Exercise description:
In the entries below, spot each line with the word "hlen" and copy it.

Information provided:
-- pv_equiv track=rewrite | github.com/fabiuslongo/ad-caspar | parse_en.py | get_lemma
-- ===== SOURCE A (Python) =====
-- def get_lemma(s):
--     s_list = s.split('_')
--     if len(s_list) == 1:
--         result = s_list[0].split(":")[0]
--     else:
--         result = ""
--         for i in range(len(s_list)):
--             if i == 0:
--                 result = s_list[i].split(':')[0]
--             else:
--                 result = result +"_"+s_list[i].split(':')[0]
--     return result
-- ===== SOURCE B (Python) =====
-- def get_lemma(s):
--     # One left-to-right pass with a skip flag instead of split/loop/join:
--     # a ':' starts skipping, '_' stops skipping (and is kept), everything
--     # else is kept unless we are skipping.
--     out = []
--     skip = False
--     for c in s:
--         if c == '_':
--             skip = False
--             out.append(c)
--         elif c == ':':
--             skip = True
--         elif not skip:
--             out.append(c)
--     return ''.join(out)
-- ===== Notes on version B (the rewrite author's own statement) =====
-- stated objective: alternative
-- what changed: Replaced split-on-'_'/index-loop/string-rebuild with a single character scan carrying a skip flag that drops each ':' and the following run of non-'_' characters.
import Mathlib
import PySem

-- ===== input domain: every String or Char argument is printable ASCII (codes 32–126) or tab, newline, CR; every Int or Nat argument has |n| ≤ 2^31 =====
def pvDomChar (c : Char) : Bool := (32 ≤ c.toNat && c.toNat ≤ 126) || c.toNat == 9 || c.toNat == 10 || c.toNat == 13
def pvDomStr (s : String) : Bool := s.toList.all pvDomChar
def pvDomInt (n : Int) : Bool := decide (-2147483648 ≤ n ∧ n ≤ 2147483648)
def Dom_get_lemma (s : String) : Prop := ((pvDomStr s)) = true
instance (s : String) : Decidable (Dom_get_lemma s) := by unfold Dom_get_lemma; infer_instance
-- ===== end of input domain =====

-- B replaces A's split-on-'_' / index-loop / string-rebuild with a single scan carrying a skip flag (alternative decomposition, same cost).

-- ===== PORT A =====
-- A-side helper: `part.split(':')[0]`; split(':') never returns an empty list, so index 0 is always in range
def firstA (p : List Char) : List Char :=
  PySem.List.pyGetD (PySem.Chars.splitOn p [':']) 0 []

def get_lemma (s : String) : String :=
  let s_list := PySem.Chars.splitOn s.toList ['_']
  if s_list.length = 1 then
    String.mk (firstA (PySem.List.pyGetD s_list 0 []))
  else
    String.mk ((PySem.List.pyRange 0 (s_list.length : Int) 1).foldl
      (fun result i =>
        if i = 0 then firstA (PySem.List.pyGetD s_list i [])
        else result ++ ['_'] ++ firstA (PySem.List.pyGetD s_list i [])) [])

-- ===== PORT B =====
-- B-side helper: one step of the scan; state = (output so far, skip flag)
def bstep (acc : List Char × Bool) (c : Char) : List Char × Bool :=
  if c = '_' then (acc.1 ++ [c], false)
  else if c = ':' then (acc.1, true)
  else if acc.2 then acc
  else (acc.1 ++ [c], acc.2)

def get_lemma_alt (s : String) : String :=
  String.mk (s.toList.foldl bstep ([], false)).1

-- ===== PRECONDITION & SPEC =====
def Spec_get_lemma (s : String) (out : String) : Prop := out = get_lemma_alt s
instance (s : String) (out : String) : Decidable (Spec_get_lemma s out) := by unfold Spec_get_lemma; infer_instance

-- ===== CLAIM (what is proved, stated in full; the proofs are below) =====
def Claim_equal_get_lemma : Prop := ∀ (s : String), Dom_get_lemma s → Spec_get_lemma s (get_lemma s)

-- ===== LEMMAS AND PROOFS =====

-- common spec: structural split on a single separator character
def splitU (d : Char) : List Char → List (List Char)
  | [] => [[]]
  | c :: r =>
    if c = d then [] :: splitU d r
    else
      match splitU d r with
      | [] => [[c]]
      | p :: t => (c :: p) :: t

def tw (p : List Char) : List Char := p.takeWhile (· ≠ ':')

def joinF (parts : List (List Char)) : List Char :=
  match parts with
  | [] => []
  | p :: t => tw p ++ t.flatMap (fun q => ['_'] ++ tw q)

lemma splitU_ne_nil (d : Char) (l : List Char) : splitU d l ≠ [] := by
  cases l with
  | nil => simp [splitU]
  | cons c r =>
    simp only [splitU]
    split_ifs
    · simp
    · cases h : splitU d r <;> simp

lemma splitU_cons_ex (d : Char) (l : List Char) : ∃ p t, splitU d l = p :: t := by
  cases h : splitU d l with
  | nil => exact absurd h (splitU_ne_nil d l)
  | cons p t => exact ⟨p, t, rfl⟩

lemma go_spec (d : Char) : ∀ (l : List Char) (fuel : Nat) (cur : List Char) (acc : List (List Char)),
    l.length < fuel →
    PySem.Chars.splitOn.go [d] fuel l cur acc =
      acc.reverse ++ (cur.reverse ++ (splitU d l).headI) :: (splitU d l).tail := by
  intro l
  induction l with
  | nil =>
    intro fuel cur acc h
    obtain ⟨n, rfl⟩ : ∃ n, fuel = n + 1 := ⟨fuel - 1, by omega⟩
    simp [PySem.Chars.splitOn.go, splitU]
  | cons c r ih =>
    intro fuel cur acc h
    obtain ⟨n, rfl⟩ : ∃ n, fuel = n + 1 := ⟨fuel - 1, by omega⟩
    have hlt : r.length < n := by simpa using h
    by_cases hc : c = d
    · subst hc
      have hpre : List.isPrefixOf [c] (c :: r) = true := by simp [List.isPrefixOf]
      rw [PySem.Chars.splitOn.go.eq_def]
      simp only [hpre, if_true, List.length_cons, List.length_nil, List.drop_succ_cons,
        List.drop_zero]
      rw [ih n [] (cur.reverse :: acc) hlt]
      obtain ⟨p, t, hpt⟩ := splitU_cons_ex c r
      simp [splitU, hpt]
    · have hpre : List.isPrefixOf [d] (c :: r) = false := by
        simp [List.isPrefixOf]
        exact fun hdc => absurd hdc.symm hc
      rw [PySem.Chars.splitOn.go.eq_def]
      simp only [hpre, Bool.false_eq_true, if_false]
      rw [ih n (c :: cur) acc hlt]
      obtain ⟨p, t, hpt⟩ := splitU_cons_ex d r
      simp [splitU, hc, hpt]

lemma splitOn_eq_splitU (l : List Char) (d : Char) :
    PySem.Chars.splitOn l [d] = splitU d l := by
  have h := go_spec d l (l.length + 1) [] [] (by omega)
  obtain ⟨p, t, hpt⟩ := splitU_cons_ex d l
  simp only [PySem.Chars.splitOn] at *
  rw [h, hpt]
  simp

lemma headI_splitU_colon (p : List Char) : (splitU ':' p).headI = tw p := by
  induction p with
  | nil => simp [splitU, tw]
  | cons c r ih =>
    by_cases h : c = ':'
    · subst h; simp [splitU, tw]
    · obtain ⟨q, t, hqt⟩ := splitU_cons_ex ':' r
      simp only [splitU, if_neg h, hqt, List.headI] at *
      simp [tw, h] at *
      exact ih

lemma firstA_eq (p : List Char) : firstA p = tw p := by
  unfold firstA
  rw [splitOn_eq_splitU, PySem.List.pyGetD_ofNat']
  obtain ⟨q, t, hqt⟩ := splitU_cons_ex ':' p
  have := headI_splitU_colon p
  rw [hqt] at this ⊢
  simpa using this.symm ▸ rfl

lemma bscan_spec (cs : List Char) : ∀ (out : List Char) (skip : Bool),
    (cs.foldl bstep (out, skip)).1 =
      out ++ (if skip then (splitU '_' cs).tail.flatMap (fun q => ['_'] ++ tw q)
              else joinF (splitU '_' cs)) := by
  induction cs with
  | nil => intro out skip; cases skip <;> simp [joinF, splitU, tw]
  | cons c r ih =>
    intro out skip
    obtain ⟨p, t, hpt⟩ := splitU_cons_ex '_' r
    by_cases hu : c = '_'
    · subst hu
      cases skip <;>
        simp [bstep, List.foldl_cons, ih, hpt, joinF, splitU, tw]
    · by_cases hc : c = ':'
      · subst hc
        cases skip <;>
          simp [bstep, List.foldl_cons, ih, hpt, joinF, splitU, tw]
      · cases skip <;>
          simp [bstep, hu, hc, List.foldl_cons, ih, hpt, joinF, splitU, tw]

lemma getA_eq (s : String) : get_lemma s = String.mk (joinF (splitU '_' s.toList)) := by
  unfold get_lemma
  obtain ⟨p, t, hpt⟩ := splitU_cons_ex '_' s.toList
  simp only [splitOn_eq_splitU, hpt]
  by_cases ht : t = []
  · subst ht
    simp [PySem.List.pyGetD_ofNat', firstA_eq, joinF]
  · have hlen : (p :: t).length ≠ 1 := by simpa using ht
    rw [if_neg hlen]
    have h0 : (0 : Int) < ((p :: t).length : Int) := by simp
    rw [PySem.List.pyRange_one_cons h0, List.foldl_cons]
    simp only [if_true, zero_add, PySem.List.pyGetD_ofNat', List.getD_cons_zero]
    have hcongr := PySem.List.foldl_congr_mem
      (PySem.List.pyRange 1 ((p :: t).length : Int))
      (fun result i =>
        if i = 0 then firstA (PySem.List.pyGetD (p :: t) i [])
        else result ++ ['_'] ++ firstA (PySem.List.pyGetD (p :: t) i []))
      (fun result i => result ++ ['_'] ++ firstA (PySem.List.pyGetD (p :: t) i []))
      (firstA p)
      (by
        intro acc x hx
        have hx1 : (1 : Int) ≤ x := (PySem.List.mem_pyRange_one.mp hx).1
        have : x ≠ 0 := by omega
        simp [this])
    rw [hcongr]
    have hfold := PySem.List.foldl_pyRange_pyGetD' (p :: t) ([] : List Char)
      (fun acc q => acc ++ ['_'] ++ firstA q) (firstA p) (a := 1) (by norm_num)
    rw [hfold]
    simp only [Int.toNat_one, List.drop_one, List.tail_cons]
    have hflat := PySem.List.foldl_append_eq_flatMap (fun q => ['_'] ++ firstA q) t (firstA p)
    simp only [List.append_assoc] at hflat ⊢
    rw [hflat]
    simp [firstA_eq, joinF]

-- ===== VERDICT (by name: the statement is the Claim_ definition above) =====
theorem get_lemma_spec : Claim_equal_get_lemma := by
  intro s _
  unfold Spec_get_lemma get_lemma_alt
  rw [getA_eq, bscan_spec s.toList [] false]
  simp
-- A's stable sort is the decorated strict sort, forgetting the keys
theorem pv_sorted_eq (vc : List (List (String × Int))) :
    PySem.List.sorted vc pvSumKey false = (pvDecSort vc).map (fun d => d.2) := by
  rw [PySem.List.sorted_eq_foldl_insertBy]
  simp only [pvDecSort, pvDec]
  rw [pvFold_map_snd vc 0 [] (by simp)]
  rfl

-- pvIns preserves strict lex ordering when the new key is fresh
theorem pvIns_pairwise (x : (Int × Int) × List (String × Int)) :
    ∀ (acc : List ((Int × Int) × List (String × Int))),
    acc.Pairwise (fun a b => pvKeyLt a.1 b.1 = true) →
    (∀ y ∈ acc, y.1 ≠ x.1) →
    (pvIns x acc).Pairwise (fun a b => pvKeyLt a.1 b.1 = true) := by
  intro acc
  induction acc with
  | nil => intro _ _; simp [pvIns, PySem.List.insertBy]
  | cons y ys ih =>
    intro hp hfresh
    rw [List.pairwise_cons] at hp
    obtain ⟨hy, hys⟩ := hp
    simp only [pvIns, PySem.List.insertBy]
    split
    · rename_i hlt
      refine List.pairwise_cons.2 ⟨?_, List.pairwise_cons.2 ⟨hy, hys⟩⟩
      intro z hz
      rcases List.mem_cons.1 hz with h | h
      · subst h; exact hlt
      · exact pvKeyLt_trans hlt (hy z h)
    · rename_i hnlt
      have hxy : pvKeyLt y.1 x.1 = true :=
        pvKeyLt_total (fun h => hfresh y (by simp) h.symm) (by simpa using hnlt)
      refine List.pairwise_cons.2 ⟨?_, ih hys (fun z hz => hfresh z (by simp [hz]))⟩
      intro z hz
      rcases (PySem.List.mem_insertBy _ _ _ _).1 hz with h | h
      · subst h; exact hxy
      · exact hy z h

Solution to this exercise:
  · have hlen : (p :: t).length ≠ 1 := by simpa using ht
    rw [if_neg hlen]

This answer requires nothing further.